*WHAT IS EXPECTED*.
From the records below, transcribe only the lines running from the one with "grid[p[1] + yOffset][p[0]" through the one with "import PySem". Keep both of those end lines.

- Opening Delimiter -

-- pv_equiv track=rewrite | github.com/hansie4/hans-aoc | 2023/Day 18/main.py | toGrid
-- ===== SOURCE A (Python) =====
-- def getBounds(listOfPoints: set):
--     minX = float("inf")
--     minY = float("inf")
--     maxX = float("-inf")
--     maxY = float("-inf")
--
--     for x in listOfPoints:
--         if x[0] < minX:
--             minX = x[0]
--         if x[0] > maxX:
--             maxX = x[0]
--         if x[1] < minY:
--             minY = x[1]
--         if x[1] > maxY:
--             maxY = x[1]
--
--     return (minX, maxX), (minY, maxY)
--
-- def pointsToDict(points: set):
--     d = dict()
--
--     for x in points:
--         d[(x[0], x[1])] = x
--
--     return d
--
-- def toGrid(points: set):
--     grid = list()
--     pDict = pointsToDict(points)
--
--     xBounds, yBounds = getBounds(points)
--     xOffset = abs(xBounds[0])
--     yOffset = abs(yBounds[0])
--
--     for y in range(0, yBounds[1] + yOffset + 1, 1):
--         newRow = []
--         for x in range(0, xBounds[1] + xOffset + 1, 1):
--             if (x - xOffset, y - yOffset) in pDict:
--                 newRow.append("#")
--             else:
--                 newRow.append(".")
--         grid.append(newRow)
--
--     return grid
-- ===== SOURCE B (Python) =====
-- def toGrid(points: set):
--     minX = min(p[0] for p in points)
--     maxX = max(p[0] for p in points)
--     minY = min(p[1] for p in points)
--     maxY = max(p[1] for p in points)
--     xOffset = abs(minX)
--     yOffset = abs(minY)
--     grid = [["."] * (maxX + xOffset + 1) for _ in range(maxY + yOffset + 1)]
--     for p in points:
--         grid[p[1] + yOffset][p[0] + xOffset] = "#"
--     return grid
-- ===== Notes on version B (the rewrite author's own statement) =====
-- stated objective: simpler
-- what changed: B computes the bounds with min/max, allocates the whole grid of '.' rows up front and writes '#' directly at each point's cell, instead of building a dict of the points and testing every grid cell for membership.
import Mathlib
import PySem

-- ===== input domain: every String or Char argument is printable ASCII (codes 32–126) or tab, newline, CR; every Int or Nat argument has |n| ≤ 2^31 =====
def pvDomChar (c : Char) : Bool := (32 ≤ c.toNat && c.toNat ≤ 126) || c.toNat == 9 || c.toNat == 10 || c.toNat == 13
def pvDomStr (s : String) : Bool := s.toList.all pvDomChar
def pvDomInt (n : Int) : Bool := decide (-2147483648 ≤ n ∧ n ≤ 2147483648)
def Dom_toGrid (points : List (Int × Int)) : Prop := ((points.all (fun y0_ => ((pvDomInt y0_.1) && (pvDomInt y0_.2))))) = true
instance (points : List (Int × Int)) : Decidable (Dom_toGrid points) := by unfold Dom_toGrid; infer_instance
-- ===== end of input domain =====

-- B renders the points directly into a pre-allocated grid instead of A's dict + per-cell membership scan.
-- Both programs raise on the empty point set (A: TypeError from range(nan), B: ValueError from min), hence Pre_.

-- ===== PORT A =====
def updMinA (o : Option Int) (v : Int) : Option Int :=
  match o with
  | none => some v          -- v < inf
  | some m => if v < m then some v else some m

def updMaxA (o : Option Int) (v : Int) : Option Int :=
  match o with
  | none => some v          -- v > -inf
  | some m => if m < v then some v else some m

-- getBounds: the float ±inf sentinels become `none` (any value beats them)
def getBoundsA (pts : List (Int × Int)) : (Option Int × Option Int) × (Option Int × Option Int) :=
  pts.foldl (fun b x =>
    ((updMinA b.1.1 x.1, updMaxA b.1.2 x.1), (updMinA b.2.1 x.2, updMaxA b.2.2 x.2)))
    ((none, none), (none, none))

def pointsToDictA (pts : List (Int × Int)) : PySem.Dict (Int × Int) (Int × Int) :=
  pts.foldl (fun d x => d.insert (x.1, x.2) x) PySem.Dict.empty

def toGrid (points : List (Int × Int)) : List (List String) :=
  let pDict := pointsToDictA points
  match getBoundsA points with
  | ((some minX, some maxX), (some minY, some maxY)) =>
    let xOffset := |minX|
    let yOffset := |minY|
    (PySem.List.pyRange 0 (maxY + yOffset + 1) 1).foldl (fun grid y =>
      grid ++ [(PySem.List.pyRange 0 (maxX + xOffset + 1) 1).foldl (fun newRow x =>
        newRow ++ [if pDict.contains (x - xOffset, y - yOffset) then "#" else "."]) []]) []
  | _ => []   -- empty input: the Python raises here (excluded by Pre_toGrid)

-- ===== PORT B =====
def toGrid_alt (points : List (Int × Int)) : List (List String) :=
  if points.isEmpty then []   -- Source B's min raises on the empty list (excluded by Pre_toGrid)
  else
    let minX := (PySem.List.min? (points.map Prod.fst) id).getD 0
    let maxX := (PySem.List.max? (points.map Prod.fst) id).getD 0
    let minY := (PySem.List.min? (points.map Prod.snd) id).getD 0
    let maxY := (PySem.List.max? (points.map Prod.snd) id).getD 0
    let xOffset := |minX|
    let yOffset := |minY|
    let init := List.replicate (maxY + yOffset + 1).toNat (List.replicate (maxX + xOffset + 1).toNat ".")
    points.foldl (fun g p =>
      g.modify (p.2 + yOffset).toNat (fun row => row.set (p.1 + xOffset).toNat "#")) init

-- ===== PRECONDITION & SPEC =====
-- Pre_ excludes only the empty list, on which A raises TypeError (and B raises ValueError).
def Pre_toGrid (points : List (Int × Int)) : Prop := points ≠ []
instance (points : List (Int × Int)) : Decidable (Pre_toGrid points) := by unfold Pre_toGrid; infer_instance
def pvWitness_toGrid : (List (Int × Int)) := [((1 : Int), (-1 : Int)), ((0 : Int), (2 : Int))]

def Spec_toGrid (points : List (Int × Int)) (out : List (List String)) : Prop := out = toGrid_alt points
instance (points : List (Int × Int)) (out : List (List String)) : Decidable (Spec_toGrid points out) := by unfold Spec_toGrid; infer_instance

-- ===== CLAIM (what is proved, stated in full; the proofs are below) =====
def Claim_equal_toGrid : Prop := ∀ (points : List (Int × Int)), Dom_toGrid points → Pre_toGrid points → Spec_toGrid points (toGrid points)

-- ===== LEMMAS AND PROOFS =====

-- the common normal form both grids are reduced to
def gridOf (H W : Nat) (q : Nat → Nat → Bool) : List (List String) :=
  (List.range H).map (fun y => (List.range W).map (fun x => if q y x then "#" else "."))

- Closing Delimiter -

*RESPONSE TO THIS TASK*.
--         grid[p[1] + yOffset][p[0] + xOffset] = "#"
--     return grid
-- ===== Notes on version B (the rewrite author's own statement) =====
-- stated objective: simpler
-- what changed: B computes the bounds with min/max, allocates the whole grid of '.' rows up front and writes '#' directly at each point's cell, instead of building a dict of the points and testing every grid cell for membership.
import Mathlib
import PySem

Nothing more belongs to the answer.